**What you are asked to do**
Please transcribe exactly, and only, the lines of the data below between the line holding "0061/main.py | is_number_chain" and the line holding "testing every permutation.", inclusive.

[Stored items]
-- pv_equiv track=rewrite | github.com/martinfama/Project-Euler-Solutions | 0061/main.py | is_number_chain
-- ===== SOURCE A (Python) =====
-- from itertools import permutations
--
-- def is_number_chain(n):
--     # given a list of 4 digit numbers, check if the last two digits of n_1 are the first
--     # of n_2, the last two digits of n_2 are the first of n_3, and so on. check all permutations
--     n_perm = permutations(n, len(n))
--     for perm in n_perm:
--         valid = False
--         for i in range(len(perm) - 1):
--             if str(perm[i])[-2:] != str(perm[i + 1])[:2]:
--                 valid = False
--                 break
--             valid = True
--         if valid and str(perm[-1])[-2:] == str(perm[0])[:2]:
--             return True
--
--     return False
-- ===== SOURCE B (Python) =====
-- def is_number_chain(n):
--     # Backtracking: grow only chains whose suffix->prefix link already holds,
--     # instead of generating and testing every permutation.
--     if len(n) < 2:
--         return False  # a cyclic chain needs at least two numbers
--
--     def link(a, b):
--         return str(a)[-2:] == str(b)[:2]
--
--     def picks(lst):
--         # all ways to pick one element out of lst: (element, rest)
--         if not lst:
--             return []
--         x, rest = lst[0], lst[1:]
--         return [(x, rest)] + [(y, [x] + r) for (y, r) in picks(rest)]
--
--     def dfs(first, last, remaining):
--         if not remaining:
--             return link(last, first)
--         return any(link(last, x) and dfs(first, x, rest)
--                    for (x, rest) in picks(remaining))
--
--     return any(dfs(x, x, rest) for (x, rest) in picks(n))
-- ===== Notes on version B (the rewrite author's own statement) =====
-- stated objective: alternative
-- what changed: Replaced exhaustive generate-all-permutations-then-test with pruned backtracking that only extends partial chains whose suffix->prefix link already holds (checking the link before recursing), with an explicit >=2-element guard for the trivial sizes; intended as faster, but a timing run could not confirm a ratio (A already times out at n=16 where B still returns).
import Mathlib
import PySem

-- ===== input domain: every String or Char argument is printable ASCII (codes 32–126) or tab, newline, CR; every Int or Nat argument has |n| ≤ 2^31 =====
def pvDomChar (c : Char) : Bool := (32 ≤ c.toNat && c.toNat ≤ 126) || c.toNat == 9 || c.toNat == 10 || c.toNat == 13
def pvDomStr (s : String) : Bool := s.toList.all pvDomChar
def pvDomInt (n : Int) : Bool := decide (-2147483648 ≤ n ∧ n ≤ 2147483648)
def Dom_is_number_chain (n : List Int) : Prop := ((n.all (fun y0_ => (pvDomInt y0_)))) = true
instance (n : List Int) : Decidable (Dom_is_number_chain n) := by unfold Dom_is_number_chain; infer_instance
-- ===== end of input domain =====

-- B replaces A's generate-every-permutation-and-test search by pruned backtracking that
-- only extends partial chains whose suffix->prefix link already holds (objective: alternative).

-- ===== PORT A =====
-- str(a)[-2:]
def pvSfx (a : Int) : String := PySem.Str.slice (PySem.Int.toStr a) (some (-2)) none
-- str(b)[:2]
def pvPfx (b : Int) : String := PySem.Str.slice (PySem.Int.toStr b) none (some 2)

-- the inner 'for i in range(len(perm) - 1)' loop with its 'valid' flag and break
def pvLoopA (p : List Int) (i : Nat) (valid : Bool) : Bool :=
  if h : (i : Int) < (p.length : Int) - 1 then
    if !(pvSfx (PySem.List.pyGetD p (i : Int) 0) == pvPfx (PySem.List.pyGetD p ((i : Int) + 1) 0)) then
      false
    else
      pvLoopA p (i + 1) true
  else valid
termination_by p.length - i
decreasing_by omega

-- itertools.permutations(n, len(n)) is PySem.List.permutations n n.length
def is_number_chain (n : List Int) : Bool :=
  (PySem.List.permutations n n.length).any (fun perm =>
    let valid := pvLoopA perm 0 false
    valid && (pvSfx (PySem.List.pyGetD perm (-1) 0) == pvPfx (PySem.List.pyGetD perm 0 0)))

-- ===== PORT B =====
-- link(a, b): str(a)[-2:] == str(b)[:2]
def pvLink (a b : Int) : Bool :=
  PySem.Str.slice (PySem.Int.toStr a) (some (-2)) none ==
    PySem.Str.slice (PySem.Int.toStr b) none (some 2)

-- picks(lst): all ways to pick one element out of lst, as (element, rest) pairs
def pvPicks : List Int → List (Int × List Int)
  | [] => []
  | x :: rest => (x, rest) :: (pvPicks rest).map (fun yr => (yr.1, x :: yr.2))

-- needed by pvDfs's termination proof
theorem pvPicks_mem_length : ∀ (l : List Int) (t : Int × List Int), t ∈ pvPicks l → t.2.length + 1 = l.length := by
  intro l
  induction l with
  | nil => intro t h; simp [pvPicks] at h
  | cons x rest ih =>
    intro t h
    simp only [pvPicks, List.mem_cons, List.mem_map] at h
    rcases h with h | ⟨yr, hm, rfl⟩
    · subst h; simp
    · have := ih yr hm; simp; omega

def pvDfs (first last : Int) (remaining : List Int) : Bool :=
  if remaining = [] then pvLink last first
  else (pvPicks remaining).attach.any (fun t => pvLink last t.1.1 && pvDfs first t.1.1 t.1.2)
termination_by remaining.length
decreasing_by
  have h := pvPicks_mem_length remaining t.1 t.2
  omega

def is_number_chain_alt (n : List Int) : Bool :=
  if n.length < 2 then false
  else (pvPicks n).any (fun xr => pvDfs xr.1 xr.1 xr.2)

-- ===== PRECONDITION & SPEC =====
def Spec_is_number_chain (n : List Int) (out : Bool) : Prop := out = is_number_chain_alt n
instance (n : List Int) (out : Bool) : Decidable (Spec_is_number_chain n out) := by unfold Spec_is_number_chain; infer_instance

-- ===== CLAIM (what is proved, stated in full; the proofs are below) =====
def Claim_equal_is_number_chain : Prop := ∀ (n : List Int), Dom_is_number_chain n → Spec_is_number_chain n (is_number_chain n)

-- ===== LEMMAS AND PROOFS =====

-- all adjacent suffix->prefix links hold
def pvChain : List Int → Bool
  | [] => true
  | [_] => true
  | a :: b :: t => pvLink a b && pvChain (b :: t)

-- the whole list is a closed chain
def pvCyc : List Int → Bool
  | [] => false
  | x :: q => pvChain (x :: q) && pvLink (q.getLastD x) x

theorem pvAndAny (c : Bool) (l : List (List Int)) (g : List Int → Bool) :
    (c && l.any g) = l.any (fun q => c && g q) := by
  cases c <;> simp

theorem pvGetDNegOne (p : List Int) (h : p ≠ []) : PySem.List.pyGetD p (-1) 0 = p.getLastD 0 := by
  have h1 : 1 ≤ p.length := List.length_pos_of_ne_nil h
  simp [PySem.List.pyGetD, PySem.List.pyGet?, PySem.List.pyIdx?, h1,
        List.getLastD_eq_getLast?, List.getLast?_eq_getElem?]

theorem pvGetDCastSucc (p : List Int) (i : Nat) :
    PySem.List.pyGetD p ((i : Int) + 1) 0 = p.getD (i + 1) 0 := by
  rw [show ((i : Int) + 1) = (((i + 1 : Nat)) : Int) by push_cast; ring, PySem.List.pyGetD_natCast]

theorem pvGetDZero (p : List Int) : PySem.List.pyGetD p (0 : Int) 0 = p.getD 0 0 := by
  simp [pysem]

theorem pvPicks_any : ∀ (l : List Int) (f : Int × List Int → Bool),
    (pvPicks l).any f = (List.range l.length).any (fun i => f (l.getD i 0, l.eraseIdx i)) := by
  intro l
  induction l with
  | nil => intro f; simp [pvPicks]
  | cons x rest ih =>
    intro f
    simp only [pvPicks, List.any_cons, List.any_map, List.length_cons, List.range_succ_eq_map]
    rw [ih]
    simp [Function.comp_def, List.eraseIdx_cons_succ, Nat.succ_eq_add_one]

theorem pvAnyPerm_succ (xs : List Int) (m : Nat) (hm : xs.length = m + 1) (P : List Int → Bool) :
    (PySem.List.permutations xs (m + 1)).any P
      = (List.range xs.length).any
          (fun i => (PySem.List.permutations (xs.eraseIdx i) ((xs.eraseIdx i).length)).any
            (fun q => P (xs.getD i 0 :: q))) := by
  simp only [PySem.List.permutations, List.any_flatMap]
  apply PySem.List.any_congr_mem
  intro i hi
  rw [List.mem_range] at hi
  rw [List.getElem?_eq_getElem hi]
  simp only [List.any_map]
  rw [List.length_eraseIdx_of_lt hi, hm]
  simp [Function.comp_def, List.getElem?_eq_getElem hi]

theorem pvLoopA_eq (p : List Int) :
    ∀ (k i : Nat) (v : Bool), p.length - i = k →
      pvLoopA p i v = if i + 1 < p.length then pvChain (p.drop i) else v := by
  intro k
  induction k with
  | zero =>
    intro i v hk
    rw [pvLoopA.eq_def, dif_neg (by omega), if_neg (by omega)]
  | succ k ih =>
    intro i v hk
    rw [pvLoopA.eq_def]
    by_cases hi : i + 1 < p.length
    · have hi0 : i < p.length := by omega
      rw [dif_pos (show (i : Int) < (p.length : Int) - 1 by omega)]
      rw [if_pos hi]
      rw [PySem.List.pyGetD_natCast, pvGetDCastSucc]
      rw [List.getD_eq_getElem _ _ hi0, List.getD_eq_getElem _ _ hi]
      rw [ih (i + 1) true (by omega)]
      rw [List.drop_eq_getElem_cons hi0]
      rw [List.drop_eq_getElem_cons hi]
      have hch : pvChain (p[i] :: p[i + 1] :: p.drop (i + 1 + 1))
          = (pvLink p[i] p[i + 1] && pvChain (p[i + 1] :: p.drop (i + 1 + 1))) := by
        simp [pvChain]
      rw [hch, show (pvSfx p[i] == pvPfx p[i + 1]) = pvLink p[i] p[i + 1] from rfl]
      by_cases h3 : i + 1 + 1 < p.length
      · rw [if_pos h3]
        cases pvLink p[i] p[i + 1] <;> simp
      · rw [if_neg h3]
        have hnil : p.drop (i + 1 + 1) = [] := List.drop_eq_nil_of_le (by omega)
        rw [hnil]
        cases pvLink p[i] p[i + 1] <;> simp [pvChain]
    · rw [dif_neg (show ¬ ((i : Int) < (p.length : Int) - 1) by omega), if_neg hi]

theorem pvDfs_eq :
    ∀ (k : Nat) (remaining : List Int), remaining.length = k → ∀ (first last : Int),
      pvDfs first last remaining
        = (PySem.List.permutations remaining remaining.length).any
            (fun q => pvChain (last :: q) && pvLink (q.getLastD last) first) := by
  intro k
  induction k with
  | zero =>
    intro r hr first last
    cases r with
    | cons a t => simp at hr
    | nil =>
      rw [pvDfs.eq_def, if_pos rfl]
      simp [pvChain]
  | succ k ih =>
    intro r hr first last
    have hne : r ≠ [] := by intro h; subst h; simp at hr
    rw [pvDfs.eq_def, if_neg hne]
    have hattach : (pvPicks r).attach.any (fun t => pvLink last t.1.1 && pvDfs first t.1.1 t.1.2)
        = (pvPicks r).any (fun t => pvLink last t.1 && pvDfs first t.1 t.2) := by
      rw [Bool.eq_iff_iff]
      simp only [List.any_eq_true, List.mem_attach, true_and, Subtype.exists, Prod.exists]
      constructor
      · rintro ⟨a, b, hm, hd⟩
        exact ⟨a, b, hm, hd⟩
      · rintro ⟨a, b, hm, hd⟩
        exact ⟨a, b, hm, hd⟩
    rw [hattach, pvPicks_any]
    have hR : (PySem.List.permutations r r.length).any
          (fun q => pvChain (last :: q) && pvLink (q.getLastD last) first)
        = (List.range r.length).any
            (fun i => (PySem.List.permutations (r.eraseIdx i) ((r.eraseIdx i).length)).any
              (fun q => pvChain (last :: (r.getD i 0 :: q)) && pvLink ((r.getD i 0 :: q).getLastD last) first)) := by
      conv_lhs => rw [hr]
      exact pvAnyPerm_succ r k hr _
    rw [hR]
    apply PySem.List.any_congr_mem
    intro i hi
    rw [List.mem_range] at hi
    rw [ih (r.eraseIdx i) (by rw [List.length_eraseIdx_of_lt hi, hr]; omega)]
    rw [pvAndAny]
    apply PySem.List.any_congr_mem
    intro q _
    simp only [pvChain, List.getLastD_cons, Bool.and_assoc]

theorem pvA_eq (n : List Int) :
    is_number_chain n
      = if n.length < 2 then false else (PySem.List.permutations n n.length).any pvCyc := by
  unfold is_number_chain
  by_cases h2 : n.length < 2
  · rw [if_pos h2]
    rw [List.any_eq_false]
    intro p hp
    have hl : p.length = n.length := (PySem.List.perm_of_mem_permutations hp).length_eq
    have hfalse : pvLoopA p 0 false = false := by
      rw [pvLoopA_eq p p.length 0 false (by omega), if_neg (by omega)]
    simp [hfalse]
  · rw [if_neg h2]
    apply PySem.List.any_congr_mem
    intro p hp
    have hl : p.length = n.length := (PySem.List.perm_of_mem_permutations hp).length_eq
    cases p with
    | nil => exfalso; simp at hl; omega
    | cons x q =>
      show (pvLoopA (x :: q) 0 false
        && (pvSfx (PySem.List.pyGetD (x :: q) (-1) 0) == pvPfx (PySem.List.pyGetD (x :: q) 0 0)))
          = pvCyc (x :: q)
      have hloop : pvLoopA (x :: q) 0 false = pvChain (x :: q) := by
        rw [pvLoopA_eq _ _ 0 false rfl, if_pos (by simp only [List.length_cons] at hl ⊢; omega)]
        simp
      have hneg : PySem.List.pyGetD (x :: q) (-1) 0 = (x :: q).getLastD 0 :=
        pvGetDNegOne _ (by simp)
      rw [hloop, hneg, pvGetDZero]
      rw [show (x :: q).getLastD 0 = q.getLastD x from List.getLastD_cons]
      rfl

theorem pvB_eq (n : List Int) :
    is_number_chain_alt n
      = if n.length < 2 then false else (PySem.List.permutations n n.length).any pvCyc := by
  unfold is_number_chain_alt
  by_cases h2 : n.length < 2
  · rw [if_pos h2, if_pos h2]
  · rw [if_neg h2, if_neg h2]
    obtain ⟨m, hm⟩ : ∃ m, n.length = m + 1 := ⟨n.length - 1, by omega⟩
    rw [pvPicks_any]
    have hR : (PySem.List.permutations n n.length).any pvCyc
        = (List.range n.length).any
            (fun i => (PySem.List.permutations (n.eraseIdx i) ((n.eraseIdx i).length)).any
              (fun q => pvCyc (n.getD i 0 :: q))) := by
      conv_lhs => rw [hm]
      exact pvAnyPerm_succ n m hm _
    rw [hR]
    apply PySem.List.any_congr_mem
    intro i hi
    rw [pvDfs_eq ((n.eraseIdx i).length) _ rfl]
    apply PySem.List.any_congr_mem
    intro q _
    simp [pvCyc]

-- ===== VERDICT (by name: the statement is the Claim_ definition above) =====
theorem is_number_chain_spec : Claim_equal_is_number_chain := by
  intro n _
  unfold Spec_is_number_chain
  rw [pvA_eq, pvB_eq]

...

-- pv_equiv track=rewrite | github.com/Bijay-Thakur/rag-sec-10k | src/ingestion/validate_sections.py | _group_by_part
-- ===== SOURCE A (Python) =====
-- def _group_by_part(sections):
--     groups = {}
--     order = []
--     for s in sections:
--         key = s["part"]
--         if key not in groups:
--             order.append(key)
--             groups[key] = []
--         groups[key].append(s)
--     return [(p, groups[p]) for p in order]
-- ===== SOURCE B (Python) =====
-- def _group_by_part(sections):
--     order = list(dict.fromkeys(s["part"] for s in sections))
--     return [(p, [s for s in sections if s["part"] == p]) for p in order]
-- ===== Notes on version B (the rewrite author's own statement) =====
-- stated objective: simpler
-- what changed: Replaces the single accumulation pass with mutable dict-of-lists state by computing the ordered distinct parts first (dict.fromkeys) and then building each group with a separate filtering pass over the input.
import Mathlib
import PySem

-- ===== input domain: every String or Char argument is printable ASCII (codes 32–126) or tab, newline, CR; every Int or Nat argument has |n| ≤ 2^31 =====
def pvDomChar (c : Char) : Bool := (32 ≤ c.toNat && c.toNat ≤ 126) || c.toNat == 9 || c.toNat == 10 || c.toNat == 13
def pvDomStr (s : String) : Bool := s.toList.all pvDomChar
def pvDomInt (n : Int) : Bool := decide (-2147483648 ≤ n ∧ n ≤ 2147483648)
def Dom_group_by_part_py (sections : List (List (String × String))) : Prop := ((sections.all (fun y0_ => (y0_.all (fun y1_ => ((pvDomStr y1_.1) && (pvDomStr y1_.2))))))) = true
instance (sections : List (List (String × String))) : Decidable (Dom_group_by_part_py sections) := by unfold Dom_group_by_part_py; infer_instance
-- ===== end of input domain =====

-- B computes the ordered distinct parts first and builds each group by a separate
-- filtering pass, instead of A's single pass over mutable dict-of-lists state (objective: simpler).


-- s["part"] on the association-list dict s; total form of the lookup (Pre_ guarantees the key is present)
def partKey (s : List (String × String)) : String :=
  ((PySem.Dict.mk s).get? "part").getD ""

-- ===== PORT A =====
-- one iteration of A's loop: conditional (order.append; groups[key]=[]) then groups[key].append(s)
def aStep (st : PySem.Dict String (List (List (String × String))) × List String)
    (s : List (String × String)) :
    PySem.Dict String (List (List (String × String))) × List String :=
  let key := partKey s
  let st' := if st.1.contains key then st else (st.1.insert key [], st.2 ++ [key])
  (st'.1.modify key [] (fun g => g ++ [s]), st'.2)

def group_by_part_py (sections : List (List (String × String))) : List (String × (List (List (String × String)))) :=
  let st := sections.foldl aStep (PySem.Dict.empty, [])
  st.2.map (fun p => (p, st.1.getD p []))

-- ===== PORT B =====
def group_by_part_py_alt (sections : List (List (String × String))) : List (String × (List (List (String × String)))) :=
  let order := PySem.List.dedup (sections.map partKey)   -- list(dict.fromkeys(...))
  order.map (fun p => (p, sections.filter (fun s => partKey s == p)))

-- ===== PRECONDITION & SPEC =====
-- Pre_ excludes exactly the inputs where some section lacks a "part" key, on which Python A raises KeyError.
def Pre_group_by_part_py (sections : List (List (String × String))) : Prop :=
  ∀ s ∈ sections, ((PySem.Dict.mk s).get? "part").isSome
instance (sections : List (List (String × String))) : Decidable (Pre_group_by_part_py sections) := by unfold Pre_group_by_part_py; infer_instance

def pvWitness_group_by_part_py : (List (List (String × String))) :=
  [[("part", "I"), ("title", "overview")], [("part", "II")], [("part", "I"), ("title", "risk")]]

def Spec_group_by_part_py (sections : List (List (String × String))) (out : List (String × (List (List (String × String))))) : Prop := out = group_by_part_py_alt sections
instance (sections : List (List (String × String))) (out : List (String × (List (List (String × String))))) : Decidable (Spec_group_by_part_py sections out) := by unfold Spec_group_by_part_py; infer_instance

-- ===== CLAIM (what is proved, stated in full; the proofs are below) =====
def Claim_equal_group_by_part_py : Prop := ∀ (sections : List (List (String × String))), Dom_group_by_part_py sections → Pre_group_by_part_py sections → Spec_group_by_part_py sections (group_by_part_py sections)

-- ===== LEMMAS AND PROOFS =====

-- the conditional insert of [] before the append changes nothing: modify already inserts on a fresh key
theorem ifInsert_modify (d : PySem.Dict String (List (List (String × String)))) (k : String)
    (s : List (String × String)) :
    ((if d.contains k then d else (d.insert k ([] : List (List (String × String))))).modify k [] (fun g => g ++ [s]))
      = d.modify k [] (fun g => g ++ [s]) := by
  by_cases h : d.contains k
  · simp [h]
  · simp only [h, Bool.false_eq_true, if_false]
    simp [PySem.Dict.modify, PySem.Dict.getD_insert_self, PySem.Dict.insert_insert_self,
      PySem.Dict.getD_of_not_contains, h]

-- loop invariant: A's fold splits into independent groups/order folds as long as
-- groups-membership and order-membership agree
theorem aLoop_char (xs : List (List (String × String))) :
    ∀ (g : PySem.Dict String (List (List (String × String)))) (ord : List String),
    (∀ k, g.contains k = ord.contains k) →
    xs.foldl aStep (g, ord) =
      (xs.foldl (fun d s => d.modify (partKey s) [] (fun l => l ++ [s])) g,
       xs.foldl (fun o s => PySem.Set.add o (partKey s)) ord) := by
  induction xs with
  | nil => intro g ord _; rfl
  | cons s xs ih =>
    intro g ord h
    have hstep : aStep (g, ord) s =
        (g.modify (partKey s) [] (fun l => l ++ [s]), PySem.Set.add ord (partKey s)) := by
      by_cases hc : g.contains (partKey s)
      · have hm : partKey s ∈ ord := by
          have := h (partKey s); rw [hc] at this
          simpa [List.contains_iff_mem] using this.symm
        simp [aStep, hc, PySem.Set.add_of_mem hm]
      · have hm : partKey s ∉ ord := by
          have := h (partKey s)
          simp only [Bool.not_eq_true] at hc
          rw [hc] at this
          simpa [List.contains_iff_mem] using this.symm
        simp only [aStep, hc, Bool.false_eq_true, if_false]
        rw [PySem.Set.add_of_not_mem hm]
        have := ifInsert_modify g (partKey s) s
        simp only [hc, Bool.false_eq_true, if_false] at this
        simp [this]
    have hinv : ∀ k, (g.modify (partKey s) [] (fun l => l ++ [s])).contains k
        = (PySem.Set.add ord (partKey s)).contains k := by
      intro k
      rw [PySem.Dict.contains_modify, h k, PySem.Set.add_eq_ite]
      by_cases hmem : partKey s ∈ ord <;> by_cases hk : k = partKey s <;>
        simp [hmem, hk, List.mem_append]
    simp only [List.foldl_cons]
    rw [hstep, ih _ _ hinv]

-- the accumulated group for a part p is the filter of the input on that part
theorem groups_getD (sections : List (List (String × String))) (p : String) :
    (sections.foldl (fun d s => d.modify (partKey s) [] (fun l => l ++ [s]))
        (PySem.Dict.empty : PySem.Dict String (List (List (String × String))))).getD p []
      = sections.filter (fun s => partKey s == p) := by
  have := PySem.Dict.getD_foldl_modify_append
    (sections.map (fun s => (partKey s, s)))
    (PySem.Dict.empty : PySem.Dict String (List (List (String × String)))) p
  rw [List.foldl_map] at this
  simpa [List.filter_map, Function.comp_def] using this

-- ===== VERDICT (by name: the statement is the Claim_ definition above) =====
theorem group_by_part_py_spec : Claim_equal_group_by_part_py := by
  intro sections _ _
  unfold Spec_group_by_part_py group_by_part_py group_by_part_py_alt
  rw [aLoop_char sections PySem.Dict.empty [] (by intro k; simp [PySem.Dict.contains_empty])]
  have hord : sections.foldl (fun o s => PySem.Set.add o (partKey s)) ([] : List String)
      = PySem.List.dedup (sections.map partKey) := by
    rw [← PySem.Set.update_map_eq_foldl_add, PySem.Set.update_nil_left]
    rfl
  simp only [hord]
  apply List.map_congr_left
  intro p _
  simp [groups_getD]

**Exercise solution**
-- pv_equiv track=rewrite | github.com/martinfama/Project-Euler-Solutions | 0061/main.py | is_number_chain
-- ===== SOURCE A (Python) =====
-- from itertools import permutations
--
-- def is_number_chain(n):
--     # given a list of 4 digit numbers, check if the last two digits of n_1 are the first
--     # of n_2, the last two digits of n_2 are the first of n_3, and so on. check all permutations
--     n_perm = permutations(n, len(n))
--     for perm in n_perm:
--         valid = False
--         for i in range(len(perm) - 1):
--             if str(perm[i])[-2:] != str(perm[i + 1])[:2]:
--                 valid = False
--                 break
--             valid = True
--         if valid and str(perm[-1])[-2:] == str(perm[0])[:2]:
--             return True
--
--     return False
-- ===== SOURCE B (Python) =====
-- def is_number_chain(n):
--     # Backtracking: grow only chains whose suffix->prefix link already holds,
--     # instead of generating and testing every permutation.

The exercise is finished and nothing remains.